The runtime stack is an implicit stack that is maintained automatically during program execution; we've alluded to this stack in previous lectures. The basic idea behind the stack is that everytime a function invocation takes place, a new stack frame (sometimes called an activation record) is pushed on the stack. Generally, the following information is pushed on the runtime stack during each function invocation (though different compilers may do things differently for efficiency and performance reasons):

Global variables

Some variables may be pushed on the runtime stack shortly after the program starts but before the main() function is actually called. Global variables (both static and non-static) are stored on the stack when the program starts. They are popped off the stack only after the program finishes. The lifetime of these variables extends over the lifetime of the entire program. static global variables have the same storage attributes as non-static global variables, but their linkage attributes are internal rather than external (i.e. functions in only one source module can access them. We'll be talking more about linkage attributes when we discuss multifile compilation in the next lecture). Global variables are initialized to zero.

Local static variables

Local static variables have storage (lifetime) attributes similar to global variables but with much more limited scope. Local static variables (like non-static local variables) can only be accessed inside the functions in which they are defined. static local variables are initialized when the function containing the variable is first executed. They do not get re-initialized each time the function containing them is executed. By default, static local variables are initialized to zero.
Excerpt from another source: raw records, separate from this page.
-- pv_equiv track=rewrite | github.com/Nansoouu/x-translator-mvp | backend/core/whisper_hallucination_filter.py | _detect_repeating_loops
-- ===== SOURCE A (Python) =====
-- def _normalize(text: str) -> str:
--     """Normalise un texte pour la comparaison (lowercase, trim, supprime ponctuation de fin)."""
--     return text.lower().strip().rstrip(".,!?;:")
--
-- def _detect_repeating_loops(blocks: list[dict]) -> set[int]:
--     """
--     Détecte les blocs répétés en boucle (même texte consécutif 2+ fois).
--     Retourne les indices des blocs à supprimer (garder la 1ère occurrence).
--
--     Cas typique : Whisper répète la dernière phrase 5-6 fois sur les silences de fin.
--     """
--     to_remove: set[int] = set()
--     if len(blocks) < 2:
--         return to_remove
--
--     for i in range(1, len(blocks)):
--         prev = _normalize(blocks[i - 1]["text"])
--         curr = _normalize(blocks[i]["text"])
--         if prev and curr and prev == curr:
--             to_remove.add(i)
--
--     return to_remove
-- ===== SOURCE B (Python) =====
-- def _normalize(text: str) -> str:
--     return text.lower().strip().rstrip(".,!?;:")
--
-- def _detect_repeating_loops(blocks: list[dict]) -> set[int]:
--     to_remove: set[int] = set()
--     if len(blocks) < 2:
--         return to_remove
--     # normalize every text once, then scan maximal runs of equal values
--     norm = [_normalize(b["text"]) for b in blocks]
--     i, n = 0, len(norm)
--     while i < n:
--         j = i + 1
--         while j < n and norm[j] == norm[i]:
--             j += 1
--         if norm[i]:
--             to_remove.update(range(i + 1, j))
--         i = j
--     return to_remove
-- ===== Notes on version B (the rewrite author's own statement) =====
-- stated objective: alternative
-- what changed: B normalizes every block text exactly once into a list and then scans maximal runs of equal normalized values with a two-pointer loop, marking all indices after the first of each non-empty run, instead of A's pairwise adjacent comparison that re-normalizes each text twice.
import Mathlib
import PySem

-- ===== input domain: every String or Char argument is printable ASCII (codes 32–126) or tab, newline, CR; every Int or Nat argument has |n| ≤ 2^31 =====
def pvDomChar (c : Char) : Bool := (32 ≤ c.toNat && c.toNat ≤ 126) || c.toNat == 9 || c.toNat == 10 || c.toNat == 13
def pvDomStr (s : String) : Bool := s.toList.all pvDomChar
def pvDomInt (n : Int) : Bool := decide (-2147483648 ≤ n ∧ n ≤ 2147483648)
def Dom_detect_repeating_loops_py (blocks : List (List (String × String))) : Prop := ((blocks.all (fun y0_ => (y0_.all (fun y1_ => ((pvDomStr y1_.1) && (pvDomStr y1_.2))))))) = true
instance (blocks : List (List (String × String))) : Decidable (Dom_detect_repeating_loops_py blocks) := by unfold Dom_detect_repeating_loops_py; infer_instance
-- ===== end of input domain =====

-- B normalizes each block text once into a list and marks run-tails by scanning maximal runs of
-- equal normalized values (alternative decomposition; A compares adjacent pairs, normalizing each text twice).


-- ===== PORT A =====
-- _normalize: text.lower().strip().rstrip(".,!?;:").  PySem has no right-only strip with a char
-- set, so rstrip(chars) is ported by hand (exact: drops exactly the trailing characters of the set).
def pvRstripPunct (cs : List Char) : List Char :=
  (cs.reverse.dropWhile (fun c => c ∈ ['.', ',', '!', '?', ';', ':'])).reverse

def pvNormalize (t : String) : String :=
  String.ofList (pvRstripPunct (PySem.Str.strip (PySem.Str.lower t)).toList)

-- blocks[i]["text"]: the list index is always in range (i ∈ range(1, len)); a missing "text" key
-- raises KeyError in Python and is excluded by Pre_, so the port reads it with default "".
def detect_repeating_loops_py (blocks : List (List (String × String))) : List Int :=
  if blocks.length < 2 then []
  else
    (PySem.List.pyRange 1 blocks.length 1).foldl
      (fun to_remove i =>
        let prev := pvNormalize (((PySem.Dict.mk (PySem.List.pyGetD blocks (i - 1) [])).get? "text").getD "")
        let curr := pvNormalize (((PySem.Dict.mk (PySem.List.pyGetD blocks i [])).get? "text").getD "")
        if prev ≠ "" ∧ curr ≠ "" ∧ prev = curr then PySem.Set.add to_remove i else to_remove)
      (PySem.Set.empty)

-- ===== PORT B =====
-- the outer while-loop of Source B: scan maximal runs of equal normalized values; for a run with a
-- non-empty value, mark every index after the first (the inner while is takeWhile/dropWhile).
def pvRuns : List String → Int → List Int
  | [], _ => []
  | x :: rest, i =>
    let run := rest.takeWhile (fun y => y == x)
    (if x ≠ "" then PySem.List.pyRange (i + 1) (i + 1 + run.length) 1 else [])
      ++ pvRuns (rest.dropWhile (fun y => y == x)) (i + 1 + run.length)
termination_by xs _ => xs.length
decreasing_by
  exact Nat.lt_succ_of_le (List.length_dropWhile_le _ _)

def detect_repeating_loops_py_alt (blocks : List (List (String × String))) : List Int :=
  if blocks.length < 2 then []
  else
    let norm := blocks.map (fun b => pvNormalize (((PySem.Dict.mk b).get? "text").getD ""))
    pvRuns norm 0

-- ===== PRECONDITION & SPEC =====
-- Pre_ excludes exactly the inputs where the Python raises: with 2 or more blocks, some block
-- lacks the "text" key (KeyError, in both A and B; with fewer than 2 blocks no block is read).
def Pre_detect_repeating_loops_py (blocks : List (List (String × String))) : Prop :=
  blocks.length < 2 ∨ (blocks.all (fun b => b.any (fun p => p.1 == "text"))) = true
instance (blocks : List (List (String × String))) : Decidable (Pre_detect_repeating_loops_py blocks) := by unfold Pre_detect_repeating_loops_py; infer_instance

def pvWitness_detect_repeating_loops_py : (List (List (String × String))) :=
  [[("text", "Hello.")], [("text", " hello ")], [("text", "bye")]]

def Spec_detect_repeating_loops_py (blocks : List (List (String × String))) (out : List Int) : Prop := out = detect_repeating_loops_py_alt blocks
instance (blocks : List (List (String × String))) (out : List Int) : Decidable (Spec_detect_repeating_loops_py blocks out) := by unfold Spec_detect_repeating_loops_py; infer_instance

-- ===== CLAIM (what is proved, stated in full; the proofs are below) =====
def Claim_equal_detect_repeating_loops_py : Prop := ∀ (blocks : List (List (String × String))), Dom_detect_repeating_loops_py blocks → Pre_detect_repeating_loops_py blocks → Spec_detect_repeating_loops_py blocks (detect_repeating_loops_py blocks)

-- ===== LEMMAS AND PROOFS =====

-- the common pivot: for each adjacent pair (prev, x) at index i, emit i iff both normalized
-- texts are non-empty and equal.
def pvPairSpec : String → List String → Int → List Int
  | _, [], _ => []
  | prev, x :: xs, i =>
    (if prev ≠ "" ∧ x ≠ "" ∧ prev = x then [i] else []) ++ pvPairSpec x xs (i + 1)

-- A's loop: folding set.add over distinct fresh elements is a filter.
theorem pv_foldl_setadd (p : Int → Prop) [DecidablePred p] :
    ∀ (l : List Int) (acc : List Int), l.Nodup → (∀ x ∈ l, x ∉ acc) →
      List.foldl (fun s x => if p x then PySem.Set.add s x else s) acc l
        = acc ++ l.filter (fun x => decide (p x)) := by
  intro l
  induction l with
  | nil => intro acc _ _; simp
  | cons y t ih =>
      intro acc hnd hfr
      have hy : y ∉ acc := hfr y (by simp)
      have hadd : PySem.Set.add acc y = acc ++ [y] := by
        simp [PySem.Set.add, PySem.Set.contains, hy]
      have hnd' : t.Nodup := (List.nodup_cons.mp hnd).2
      have hyt : y ∉ t := (List.nodup_cons.mp hnd).1
      by_cases hp : p y
      · have hfr' : ∀ x ∈ t, x ∉ acc ++ [y] := by
          intro x hx
          simp only [List.mem_append, List.mem_singleton]
          rintro (h | rfl)
          · exact hfr x (by simp [hx]) h
          · exact hyt hx
        simp only [List.foldl_cons, if_pos hp, hadd, ih (acc ++ [y]) hnd' hfr',
          List.filter_cons, decide_eq_true hp]
        simp
      · have hfr' : ∀ x ∈ t, x ∉ acc := fun x hx => hfr x (by simp [hx])
        simp only [List.foldl_cons, if_neg hp, ih acc hnd' hfr', List.filter_cons]
        simp [hp]

-- the filtered index range over a fixed normalized list IS pvPairSpec.
theorem pv_filter_range (norm : List String) :
    ∀ (m k : Nat), norm.length - k = m → 1 ≤ k → k ≤ norm.length →
      (PySem.List.pyRange (k : Int) (norm.length : Int) 1).filter
          (fun i => decide (PySem.List.pyGetD norm (i - 1) "" ≠ "" ∧
                            PySem.List.pyGetD norm i "" ≠ "" ∧
                            PySem.List.pyGetD norm (i - 1) "" = PySem.List.pyGetD norm i ""))
        = pvPairSpec (norm.getD (k - 1) "") (norm.drop k) (k : Int) := by
  intro m
  induction m with
  | zero =>
      intro k h0 h1 h2
      have hk : k = norm.length := by omega
      subst hk
      rw [PySem.List.pyRange_one_eq_nil (by omega)]
      simp [List.drop_length, pvPairSpec]
  | succ m ih =>
      intro k h0 h1 h2
      have hklt : k < norm.length := by omega
      rw [PySem.List.pyRange_one_cons (by exact_mod_cast hklt)]
      have hcast : ((k : Int) + 1) = ((k + 1 : Nat) : Int) := by push_cast; ring
      have hk1 : (k : Int) - 1 = ((k - 1 : Nat) : Int) := by omega
      have hdrop : norm.drop k = norm[k] :: norm.drop (k + 1) :=
        List.drop_eq_getElem_cons hklt
      have hgk : norm.getD k "" = norm[k] := List.getD_eq_getElem norm "" hklt
      have ihres := ih (k + 1) (by omega) (by omega) (by omega)
      rw [List.filter_cons]
      rw [hdrop]
      simp only [pvPairSpec]
      rw [hcast, ihres]
      have hg1 : PySem.List.pyGetD norm ((k : Int) - 1) "" = norm.getD (k - 1) "" := by
        rw [hk1, PySem.List.pyGetD_natCast]
      have hg2 : PySem.List.pyGetD norm (k : Int) "" = norm[k] := by
        rw [PySem.List.pyGetD_natCast, hgk]
      have hgd : norm.getD ((k + 1) - 1) "" = norm[k] := by
        simpa using hgk
      rw [hgd]
      simp only [hg1, hg2]
      by_cases hc : (norm.getD (k - 1) "" ≠ "" ∧ norm[k] ≠ "" ∧ norm.getD (k - 1) "" = norm[k])
      · rw [decide_eq_true hc, if_pos hc]
        simp
      · rw [decide_eq_false hc, if_neg hc]
        simp

-- a maximal run of copies of x inside pvPairSpec emits exactly the index range of its tail.
theorem pv_pairSpec_run (x : String) :
    ∀ (t : List String), (∀ e ∈ t, e = x) → ∀ (d : List String) (j : Int),
      pvPairSpec x (t ++ d) j
        = (if x ≠ "" then PySem.List.pyRange j (j + t.length) 1 else [])
            ++ pvPairSpec x d (j + t.length) := by
  intro t
  induction t with
  | nil =>
      intro _ d j
      simp [PySem.List.pyRange_one_eq_nil (le_refl j)]
  | cons e t ih =>
      intro he d j
      have hex : e = x := he e (by simp)
      subst hex
      have ih' := ih (fun a ha => he a (by simp [ha])) d (j + 1)
      have hlen : (((e :: t).length : Nat) : Int) = (t.length : Int) + 1 := by
        simp
      have hshift : j + 1 + (t.length : Int) = j + ((t.length : Int) + 1) := by ring
      simp only [List.cons_append, pvPairSpec, ih', hlen, hshift]
      by_cases hx : e = ""
      · rw [if_neg (by simp [hx]), if_neg (by intro h; exact h hx),
            if_neg (by intro h; exact h hx)]
        simp
      · rw [if_pos (by simp [hx]), if_pos hx, if_pos hx,
            PySem.List.pyRange_one_cons (by omega : j < j + ((t.length : Int) + 1))]
        simp

-- B's run scan computes pvPairSpec of the tail against the head.
def pvTop : List String → Int → List Int
  | [], _ => []
  | x :: rest, i => pvPairSpec x rest (i + 1)

theorem pv_runs_eq : ∀ (n : Nat) (xs : List String), xs.length = n → ∀ (i : Int),
    pvRuns xs i = pvTop xs i := by
  intro n
  induction n using Nat.strong_induction_on with
  | _ n ih =>
    intro xs hlen i
    match xs with
    | [] => simp [pvRuns, pvTop]
    | x :: rest =>
      rw [pvRuns]
      set t := rest.takeWhile (fun y => y == x) with ht
      set d := rest.dropWhile (fun y => y == x) with hd
      have hrest : t ++ d = rest := List.takeWhile_append_dropWhile
      have htx : ∀ e ∈ t, e = x := by
        intro e hemem
        have := List.mem_takeWhile_imp (ht ▸ hemem)
        simpa using this
      have hrun := pv_pairSpec_run x t htx d (i + 1)
      have hdlen : d.length < n := by
        have := List.length_dropWhile_le (fun y => y == x) rest
        rw [← hd] at this
        simp only [← hlen, List.length_cons]
        omega
      have hdTop := ih d.length hdlen d rfl (i + 1 + t.length)
      show _ = pvPairSpec x rest (i + 1)
      rw [← hrest, hrun, hdTop]
      congr 1
      match hdm : d with
      | [] => simp [pvTop, pvPairSpec]
      | y :: d' =>
        have hyx : (y == x) = false := by
          have h2 := List.head_dropWhile_not (fun y => y == x) (l := rest) (by simp [← hd])
          simpa [List.head_eq_iff_head?_eq_some, ← hd] using h2
        have hyx' : x ≠ y := fun h => by simp [h] at hyx
        simp only [pvTop, pvPairSpec]
        rw [if_neg]
        · simp
        · rintro ⟨-, -, h⟩; exact hyx' h

-- ===== VERDICT (by name: the statement is the Claim_ definition above) =====
theorem detect_repeating_loops_py_spec : Claim_equal_detect_repeating_loops_py := by
  intro blocks _ _
  unfold Spec_detect_repeating_loops_py
  by_cases hlt : blocks.length < 2
  · simp [detect_repeating_loops_py, detect_repeating_loops_py_alt, hlt]
  · match hB : blocks with
    | [] => simp at hlt
    | [_] => simp at hlt
    | b0 :: b1 :: bs =>
      have hlen2 : ¬ (b0 :: b1 :: bs).length < 2 := by simp
      simp only [detect_repeating_loops_py, detect_repeating_loops_py_alt, if_neg hlen2]
      set g : List (String × String) → String :=
        fun b => pvNormalize (((PySem.Dict.mk b).get? "text").getD "") with hg
      set norm := (b0 :: b1 :: bs).map g with hnorm
      rw [pv_foldl_setadd
            (fun i => (pvNormalize (((PySem.Dict.mk (PySem.List.pyGetD (b0 :: b1 :: bs) (i - 1) [])).get? "text").getD "") ≠ "" ∧
                       pvNormalize (((PySem.Dict.mk (PySem.List.pyGetD (b0 :: b1 :: bs) i [])).get? "text").getD "") ≠ "" ∧
                       pvNormalize (((PySem.Dict.mk (PySem.List.pyGetD (b0 :: b1 :: bs) (i - 1) [])).get? "text").getD "") =
                       pvNormalize (((PySem.Dict.mk (PySem.List.pyGetD (b0 :: b1 :: bs) i [])).get? "text").getD "")))
            _ PySem.Set.empty (PySem.List.nodup_pyRange_one _ _) (by intro x _; simp [PySem.Set.empty])]
      have hgmap : ∀ (j : Int), g (PySem.List.pyGetD (b0 :: b1 :: bs) j []) = PySem.List.pyGetD norm j "" := by
        intro j
        have hge : g [] = "" := by rfl
        rw [hnorm, ← hge, PySem.List.pyGetD_map g (b0 :: b1 :: bs) j []]
      have hfc : (PySem.List.pyRange 1 ((b0 :: b1 :: bs).length : Int) 1).filter
            (fun i => decide ((g (PySem.List.pyGetD (b0 :: b1 :: bs) (i - 1) []) ≠ "" ∧
                               g (PySem.List.pyGetD (b0 :: b1 :: bs) i []) ≠ "" ∧
                               g (PySem.List.pyGetD (b0 :: b1 :: bs) (i - 1) []) =
                               g (PySem.List.pyGetD (b0 :: b1 :: bs) i []))))
          = (PySem.List.pyRange 1 ((b0 :: b1 :: bs).length : Int) 1).filter
            (fun i => decide ((PySem.List.pyGetD norm (i - 1) "" ≠ "" ∧
                               PySem.List.pyGetD norm i "" ≠ "" ∧
                               PySem.List.pyGetD norm (i - 1) "" = PySem.List.pyGetD norm i ""))) := by
        apply List.filter_congr
        intro i _
        simp only [hgmap]
      have hlennorm : norm.length = (b0 :: b1 :: bs).length := by
        rw [hnorm]; exact List.length_map ..
      have hfr := pv_filter_range norm (norm.length - 1) 1 rfl (le_refl 1) (by simp [hlennorm])
      have hruns := pv_runs_eq norm.length norm rfl 0
      simp only [PySem.Set.empty, List.nil_append]
      rw [hfc]
      rw [← hlennorm]
      rw [show ((1 : Nat) : Int) = (1 : Int) from rfl] at hfr
      rw [hfr, hruns]
      rw [hnorm]
      simp only [List.map_cons, pvTop, List.getD, List.drop_one, List.tail_cons, zero_add]
      rfl
-- pv_equiv track=rewrite | github.com/ilya-maltsev/waffy | learn/waffy_learn/patterns.py | _segment_pattern
-- ===== SOURCE A (Python) =====
-- def _segment_pattern(values: list[str]) -> str:
--     """Generate a regex for a single segment (no separators)."""
--     if not values or all(v == "" for v in values):
--         return ""
--
--     has_alpha = any(c.isalpha() for v in values for c in v)
--     has_upper = any(c.isupper() for v in values for c in v)
--     has_lower = any(c.islower() for v in values for c in v)
--     has_digit = any(c.isdigit() for v in values for c in v)
--     all_digit = all(c.isdigit() for v in values for c in v if v)
--
--     lengths = [len(v) for v in values if v]
--     if not lengths:
--         return ""
--
--     min_len = min(lengths)
--     max_len = max(lengths)
--
--     if all_digit:
--         if min_len == max_len:
--             return f"\\d{{{min_len}}}"
--         return f"\\d{{{min_len},{max_len}}}"
--
--     # Build character class
--     parts = []
--     if has_upper and has_lower:
--         parts.append("a-zA-Z")
--     elif has_lower:
--         parts.append("a-z")
--     elif has_upper:
--         parts.append("A-Z")
--     if has_digit:
--         parts.append("0-9")
--
--     charset = "".join(parts)
--     if min_len == max_len:
--         return f"[{charset}]{{{min_len}}}"
--     return f"[{charset}]{{{min_len},{max_len}}}"
-- ===== SOURCE B (Python) =====
-- def _segment_pattern(values: list[str]) -> str:
--     """Generate a regex for a single segment (no separators)."""
--     # Category-set formulation: classify each character into one of four
--     # categories, collect the SET of categories present, look the charset up
--     # in an 8-entry table indexed by category bits, sort the non-empty
--     # lengths once and read the bounds off the ends, and assemble the
--     # result as one body + quantifier instead of four format branches.
--     chars = [c for v in values for c in v]
--     if not chars:
--         return ""
--     cats = {"U" if c.isupper() else
--             "L" if c.islower() else
--             "D" if c.isdigit() else "O" for c in chars}
--     lengths = sorted(len(v) for v in values if v)
--     lo, hi = lengths[0], lengths[-1]
--     if cats == {"D"}:
--         body = "\\d"
--     else:
--         idx = 4 * ("L" in cats) + 2 * ("U" in cats) + ("D" in cats)
--         body = "[" + ["", "0-9", "A-Z", "A-Z0-9",
--                       "a-z", "a-z0-9", "a-zA-Z", "a-zA-Z0-9"][idx] + "]"
--     return body + ("{%d}" % lo if lo == hi else "{%d,%d}" % (lo, hi))
-- ===== Notes on version B (the rewrite author's own statement) =====
-- stated objective: alternative
-- what changed: Replaces the five any/all flag scans and the min()/max() over a lengths list by a character-category SET (each char classified into U/L/D/O once), an 8-entry charset table indexed by the category bits, a single sort of the non-empty lengths with the bounds read off its ends, and one unified body+quantifier assembly instead of four format branches.
import Mathlib
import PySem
Like global variables, space is automatically allocated for local static variables at the very beginning of program execution. (i.e. a local static variable is not pushed onto the stack on each invocation of the function in which it resides). As a result, static local variables retain their values across subsequent invocations of the functions in which they reside. Recursive functions can use local static variables to reduce the amount of information that has to be pushed onto the stack on each invocation. This is particularly true if the value of the variable is constant over each invocation.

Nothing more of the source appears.